-- pv_equiv track=rewrite | github.com/gupta-soham/pulseproof | agents/shared/enhanced_event_processor.py | _merge_risk_factors
-- ===== SOURCE A (Python) =====
-- from typing import Dict, Any, List, Optional
--
-- def _merge_risk_factors(basic_factors: List[str], enhanced_factors: List[str]) -> List[str]:
--     """
--     Merge basic and enhanced risk factors, removing duplicates
--     """
--     all_factors = list(set(basic_factors + enhanced_factors))
--
--     # Sort factors by priority
--     priority_order = [
--         "CRITICAL_FINANCIAL_IMPACT",
--         "HIGH_FINANCIAL_IMPACT",
--         "UNLIMITED_APPROVAL",
--         "BEHAVIORAL_ANOMALY",
--         "REPUTATION_RISK",
--         "HIGH_ANOMALY_SCORE",
--         "MEDIUM_FINANCIAL_IMPACT",
--         "LARGE_APPROVAL",
--         "MEDIUM_ANOMALY_SCORE",
--         "LOW_FINANCIAL_IMPACT",
--         "LOW_ANOMALY_SCORE"
--     ]
--
--     # Sort factors by priority
--     sorted_factors = []
--     for priority_factor in priority_order:
--         if priority_factor in all_factors:
--             sorted_factors.append(priority_factor)
--             all_factors.remove(priority_factor)
--
--     # Add remaining factors
--     sorted_factors.extend(sorted(all_factors))
--
--     return sorted_factors
-- ===== SOURCE B (Python) =====
-- from typing import List
--
-- _PRIORITY_ORDER = [
--     "CRITICAL_FINANCIAL_IMPACT",
--     "HIGH_FINANCIAL_IMPACT",
--     "UNLIMITED_APPROVAL",
--     "BEHAVIORAL_ANOMALY",
--     "REPUTATION_RISK",
--     "HIGH_ANOMALY_SCORE",
--     "MEDIUM_FINANCIAL_IMPACT",
--     "LARGE_APPROVAL",
--     "MEDIUM_ANOMALY_SCORE",
--     "LOW_FINANCIAL_IMPACT",
--     "LOW_ANOMALY_SCORE",
-- ]
--
-- _RANK = {f: i for i, f in enumerate(_PRIORITY_ORDER)}
--
--
-- def _merge_risk_factors(basic_factors: List[str], enhanced_factors: List[str]) -> List[str]:
--     """Dedup and order risk factors: known priority factors first (in priority
--     order), then the rest alphabetically — as a single keyed sort."""
--     return sorted(set(basic_factors + enhanced_factors),
--                   key=lambda f: (_RANK.get(f, len(_PRIORITY_ORDER)), f))
-- ===== Notes on version B (the rewrite author's own statement) =====
-- stated objective: idiomatic
-- what changed: Replaces the explicit scan-over-the-priority-list with membership test and list.remove plus a second alphabetical sort by a precomputed rank dictionary and one single keyed sort: sorted(set(basic+enhanced), key=lambda f: (rank.get(f, len(priority_order)), f)).
import Mathlib
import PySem

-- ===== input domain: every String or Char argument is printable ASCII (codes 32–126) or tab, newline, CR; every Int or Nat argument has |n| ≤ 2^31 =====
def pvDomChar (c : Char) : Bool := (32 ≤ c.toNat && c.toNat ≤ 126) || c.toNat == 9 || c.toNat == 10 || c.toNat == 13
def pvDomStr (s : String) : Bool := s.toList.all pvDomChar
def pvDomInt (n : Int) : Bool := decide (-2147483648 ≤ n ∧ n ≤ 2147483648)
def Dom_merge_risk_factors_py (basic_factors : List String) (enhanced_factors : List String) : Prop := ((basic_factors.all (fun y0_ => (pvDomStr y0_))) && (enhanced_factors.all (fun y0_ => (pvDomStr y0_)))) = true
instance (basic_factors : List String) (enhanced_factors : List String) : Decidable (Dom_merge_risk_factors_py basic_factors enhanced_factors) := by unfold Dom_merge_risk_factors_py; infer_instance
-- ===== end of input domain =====

-- B replaces A's scan-over-the-priority-list with remove plus a separate alphabetical sort
-- by one keyed sort over a precomputed rank dictionary (idiomatic; same result, proved equal).

-- the priority table both sources carry as a literal
def pvPriorityOrder : List String :=
  ["CRITICAL_FINANCIAL_IMPACT",
   "HIGH_FINANCIAL_IMPACT",
   "UNLIMITED_APPROVAL",
   "BEHAVIORAL_ANOMALY",
   "REPUTATION_RISK",
   "HIGH_ANOMALY_SCORE",
   "MEDIUM_FINANCIAL_IMPACT",
   "LARGE_APPROVAL",
   "MEDIUM_ANOMALY_SCORE",
   "LOW_FINANCIAL_IMPACT",
   "LOW_ANOMALY_SCORE"]

-- ===== PORT A =====
-- list(set(basic+enhanced)); for p in priority_order: if p in all: append p; all.remove(p); then extend(sorted(all))
def merge_risk_factors_py (basic_factors : List String) (enhanced_factors : List String) : List String :=
  let all_factors : List String := PySem.Set.ofList (basic_factors ++ enhanced_factors)
  let res := pvPriorityOrder.foldl
    (fun st p =>
      if st.2.contains p then (st.1 ++ [p], (PySem.List.remove? st.2 p).getD st.2) else st)
    (([] : List String), all_factors)
  res.1 ++ PySem.List.sorted res.2 (fun x => x) false

-- ===== PORT B =====
-- rank = {f: i for i, f in enumerate(priority_order)}
def pvRankDict : PySem.Dict String Int :=
  PySem.Dict.ofList ((PySem.List.enumerate pvPriorityOrder).map (fun iv => (iv.2, iv.1)))

-- sorted(set(basic+enhanced), key=lambda f: (rank.get(f, len(priority_order)), f))
def merge_risk_factors_py_alt (basic_factors : List String) (enhanced_factors : List String) : List String :=
  PySem.List.sorted2 (PySem.Set.ofList (basic_factors ++ enhanced_factors))
    (fun f => pvRankDict.getD f (pvPriorityOrder.length : Int)) (fun f => f) false

-- ===== PRECONDITION & SPEC =====
def Spec_merge_risk_factors_py (basic_factors : List String) (enhanced_factors : List String) (out : List String) : Prop := out = merge_risk_factors_py_alt basic_factors enhanced_factors
instance (basic_factors : List String) (enhanced_factors : List String) (out : List String) : Decidable (Spec_merge_risk_factors_py basic_factors enhanced_factors out) := by unfold Spec_merge_risk_factors_py; infer_instance

-- ===== CLAIM (what is proved, stated in full; the proofs are below) =====
def Claim_equal_merge_risk_factors_py : Prop := ∀ (basic_factors : List String) (enhanced_factors : List String), Dom_merge_risk_factors_py basic_factors enhanced_factors → Spec_merge_risk_factors_py basic_factors enhanced_factors (merge_risk_factors_py basic_factors enhanced_factors)

-- ===== LEMMAS AND PROOFS =====

-- the sort key B uses, seen as one lexicographic key
def pvRk (f : String) : Int := pvRankDict.getD f (pvPriorityOrder.length : Int)
def pvKey (f : String) : Lex (Int × String) := toLex (pvRk f, f)

-- sorted2 with keys k1, k2 is sorted with the lexicographic key (k1, k2)
lemma pvSorted2_eq_sorted (xs : List String) (k1 : String → Int) (k2 : String → String) :
    PySem.List.sorted2 xs k1 k2 false
      = PySem.List.sorted xs (fun a => toLex (k1 a, k2 a)) false := by
  have hb : (fun (a b : String) => decide (k1 a < k1 b) || (!decide (k1 b < k1 a) && decide (k2 a < k2 b)))
      = (fun (a b : String) => decide (toLex (k1 a, k2 a) < toLex (k1 b, k2 b))) := by
    funext a b
    rcases lt_trichotomy (k1 a) (k1 b) with h | h | h
    · simp [h, Prod.Lex.lt_iff]
    · simp [h, Prod.Lex.lt_iff]
    · simp only [Prod.Lex.lt_iff]
      have hnlt : ¬ k1 a < k1 b := asymm h
      have hne : k1 a ≠ k1 b := ne_of_gt h
      simp [hnlt, h, hne]
  unfold PySem.List.sorted2 PySem.List.sorted
  simp only [Bool.false_eq_true, if_false, hb]

-- invariant of A's priority loop
lemma pvFoldA (Q : List String) (sf af : List String) (hQ : Q.Nodup) (haf : af.Nodup) :
    Q.foldl
      (fun st p =>
        if st.2.contains p then (st.1 ++ [p], (PySem.List.remove? st.2 p).getD st.2) else st)
      (sf, af)
    = (sf ++ Q.filter (fun p => decide (p ∈ af)), af.filter (fun x => decide (x ∉ Q))) := by
  induction Q generalizing sf af with
  | nil => simp
  | cons p Q ih =>
    rcases List.nodup_cons.mp hQ with ⟨hpQ, hQ'⟩
    by_cases hp : p ∈ af
    · have hc : af.contains p = true := by simpa [List.contains_iff_mem] using hp
      have hrm : PySem.List.remove? af p = some (af.erase p) :=
        PySem.List.remove?_eq_some_erase af p hp
      simp only [List.foldl_cons, hc, if_true, hrm, Option.getD_some]
      rw [ih (sf ++ [p]) (af.erase p) hQ' (haf.erase p)]
      simp only [Prod.mk.injEq]
      constructor
      · -- first component
        rw [List.filter_cons]
        simp only [hp, decide_true, if_true]
        have hflt : List.filter (fun q => decide (q ∈ af.erase p)) Q
            = List.filter (fun q => decide (q ∈ af)) Q :=
          List.filter_congr (fun q hq => by
            have hqp : q ≠ p := fun h => hpQ (h ▸ hq)
            simp [List.mem_erase_of_ne hqp])
        rw [hflt]
        simp
      · -- second component
        rw [haf.erase_eq_filter p, List.filter_filter]
        exact List.filter_congr (fun x _ => by
          by_cases hxp : x = p
          · simp [hxp]
          · have hb : (x == p) = false := beq_eq_false_iff_ne.mpr hxp
            simp [List.mem_cons, bne, hb, hxp, Bool.and_comm])
    · have hc : af.contains p = false := by simpa [List.contains_iff_mem] using hp
      simp only [List.foldl_cons, hc, Bool.false_eq_true, if_false]
      rw [ih sf af hQ' haf]
      simp only [Prod.mk.injEq]
      constructor
      · rw [List.filter_cons]
        simp [hp]
      · exact List.filter_congr (fun x hx => by
          have hxp : x ≠ p := fun h => hp (h ▸ hx)
          simp [List.mem_cons, hxp])

lemma pvRk_of_mem (f : String) (hf : f ∈ pvPriorityOrder) : pvRk f < 11 := by
  fin_cases hf <;> decide

lemma pvRk_of_not_mem (f : String) (hf : f ∉ pvPriorityOrder) : pvRk f = 11 := by
  simp only [pvPriorityOrder, List.mem_cons, not_or, List.not_mem_nil] at hf
  obtain ⟨h1, h2, h3, h4, h5, h6, h7, h8, h9, h10, h11, -⟩ := hf
  have hd : pvRankDict.items =
      [("CRITICAL_FINANCIAL_IMPACT", (0 : Int)), ("HIGH_FINANCIAL_IMPACT", 1),
       ("UNLIMITED_APPROVAL", 2), ("BEHAVIORAL_ANOMALY", 3), ("REPUTATION_RISK", 4),
       ("HIGH_ANOMALY_SCORE", 5), ("MEDIUM_FINANCIAL_IMPACT", 6), ("LARGE_APPROVAL", 7),
       ("MEDIUM_ANOMALY_SCORE", 8), ("LOW_FINANCIAL_IMPACT", 9), ("LOW_ANOMALY_SCORE", 10)] := by
    decide
  simp [pvRk, PySem.Dict.getD, PySem.Dict.get?, hd, beq_iff_eq,
    pvPriorityOrder, Ne.symm h1, Ne.symm h2, Ne.symm h3, Ne.symm h4, Ne.symm h5, Ne.symm h6,
    Ne.symm h7, Ne.symm h8, Ne.symm h9, Ne.symm h10, Ne.symm h11]

lemma pvP_pairwise : List.Pairwise (fun a b => pvKey a < pvKey b) pvPriorityOrder := by
  decide

lemma pvP_nodup : pvPriorityOrder.Nodup := by decide

-- the canonical result both programs produce
lemma pvMain (basic_factors enhanced_factors : List String) :
    merge_risk_factors_py basic_factors enhanced_factors
      = merge_risk_factors_py_alt basic_factors enhanced_factors := by
  set S := PySem.Set.ofList (basic_factors ++ enhanced_factors) with hS
  have hSnd : S.Nodup := PySem.Set.nodup_ofList _
  set ys := pvPriorityOrder.filter (fun p => decide (p ∈ S))
      ++ PySem.List.sorted (S.filter (fun x => decide (x ∉ pvPriorityOrder))) (fun x => x) false
      with hys
  -- A computes ys
  have hA : merge_risk_factors_py basic_factors enhanced_factors = ys := by
    have h := pvFoldA pvPriorityOrder [] S pvP_nodup hSnd
    show ((pvPriorityOrder.foldl
        (fun st p => if st.2.contains p then (st.1 ++ [p], (PySem.List.remove? st.2 p).getD st.2) else st)
        ((([] : List String), S) : List String × List String)).1
      ++ PySem.List.sorted ((pvPriorityOrder.foldl
        (fun st p => if st.2.contains p then (st.1 ++ [p], (PySem.List.remove? st.2 p).getD st.2) else st)
        ((([] : List String), S) : List String × List String)).2) (fun x => x) false) = ys
    rw [h]
    simp [hys]
  -- B is a lexicographic sort of S
  have hB : merge_risk_factors_py_alt basic_factors enhanced_factors
      = PySem.List.sorted S pvKey false := by
    unfold merge_risk_factors_py_alt
    rw [← hS, pvSorted2_eq_sorted]
    rfl
  -- ys is a permutation of S
  have hperm : ys.Perm S := by
    have h1 : (pvPriorityOrder.filter (fun p => decide (p ∈ S))).Perm
        (S.filter (fun x => decide (x ∈ pvPriorityOrder))) := by
      apply List.perm_of_nodup_nodup_toFinset_eq (pvP_nodup.filter _) (hSnd.filter _)
      ext x
      simp [and_comm]
    have h2 : ((S.filter (fun x => decide (x ∈ pvPriorityOrder)))
        ++ S.filter (fun x => decide (x ∉ pvPriorityOrder))).Perm S := by
      have := List.filter_append_perm (fun x => decide (x ∈ pvPriorityOrder)) S
      simpa using this
    exact (List.Perm.append h1 (PySem.List.sorted_perm _ _ _)).trans h2
  -- ys is strictly increasing for B's key
  have hpair : List.Pairwise (fun a b => pvKey a < pvKey b) ys := by
    rw [hys, List.pairwise_append]
    refine ⟨List.Pairwise.sublist List.filter_sublist pvP_pairwise, ?_, ?_⟩
    · -- the alphabetical tail: equal ranks, strictly increasing names
      have hnd : (PySem.List.sorted (S.filter (fun x => decide (x ∉ pvPriorityOrder))) (fun x => x) false).Nodup :=
        (PySem.List.sorted_perm _ _ _).nodup_iff.mpr (hSnd.filter _)
      have hle := PySem.List.sorted_pairwise (S.filter (fun x => decide (x ∉ pvPriorityOrder))) (fun x => x)
      refine ((hle.and hnd).imp_of_mem ?_)
      intro a b ha hb h
      have hna : a ∉ pvPriorityOrder := by
        have := (PySem.List.sorted_perm _ _ _).mem_iff.mp ha
        simpa using (List.mem_filter.mp this).2
      have hnb : b ∉ pvPriorityOrder := by
        have := (PySem.List.sorted_perm _ _ _).mem_iff.mp hb
        simpa using (List.mem_filter.mp this).2
      have : a < b := lt_of_le_of_ne h.1 h.2
      simp [pvKey, Prod.Lex.lt_iff, pvRk_of_not_mem a hna, pvRk_of_not_mem b hnb, this]
    · -- priority factors come before everything unranked
      intro a ha b hb
      have hma : a ∈ pvPriorityOrder := List.mem_of_mem_filter ha
      have hnb : b ∉ pvPriorityOrder := by
        have := (PySem.List.sorted_perm _ _ _).mem_iff.mp hb
        simpa using (List.mem_filter.mp this).2
      have h1 : pvRk a < 11 := pvRk_of_mem a hma
      have h2 : pvRk b = 11 := pvRk_of_not_mem b hnb
      simp [pvKey, Prod.Lex.lt_iff]
      omega
  rw [hA, hB]
  exact (PySem.List.sorted_eq_of_perm_of_pairwise_lt S ys pvKey hperm hpair).symm

-- ===== VERDICT (by name: the statement is the Claim_ definition above) =====
theorem merge_risk_factors_py_spec : Claim_equal_merge_risk_factors_py := by
  intro basic_factors enhanced_factors _
  unfold Spec_merge_risk_factors_py
  exact pvMain basic_factors enhanced_factors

Required action »
Copy the lines of the data above exactly as written, beginning with the line containing "def Dom_merge_risk_factors_py (basic_factors" and ending with the line containing "-- ===== end of", and leave out all other lines.

Exercise result »
def Dom_merge_risk_factors_py (basic_factors : List String) (enhanced_factors : List String) : Prop := ((basic_factors.all (fun y0_ => (pvDomStr y0_))) && (enhanced_factors.all (fun y0_ => (pvDomStr y0_)))) = true
instance (basic_factors : List String) (enhanced_factors : List String) : Decidable (Dom_merge_risk_factors_py basic_factors enhanced_factors) := by unfold Dom_merge_risk_factors_py; infer_instance
-- ===== end of input domain =====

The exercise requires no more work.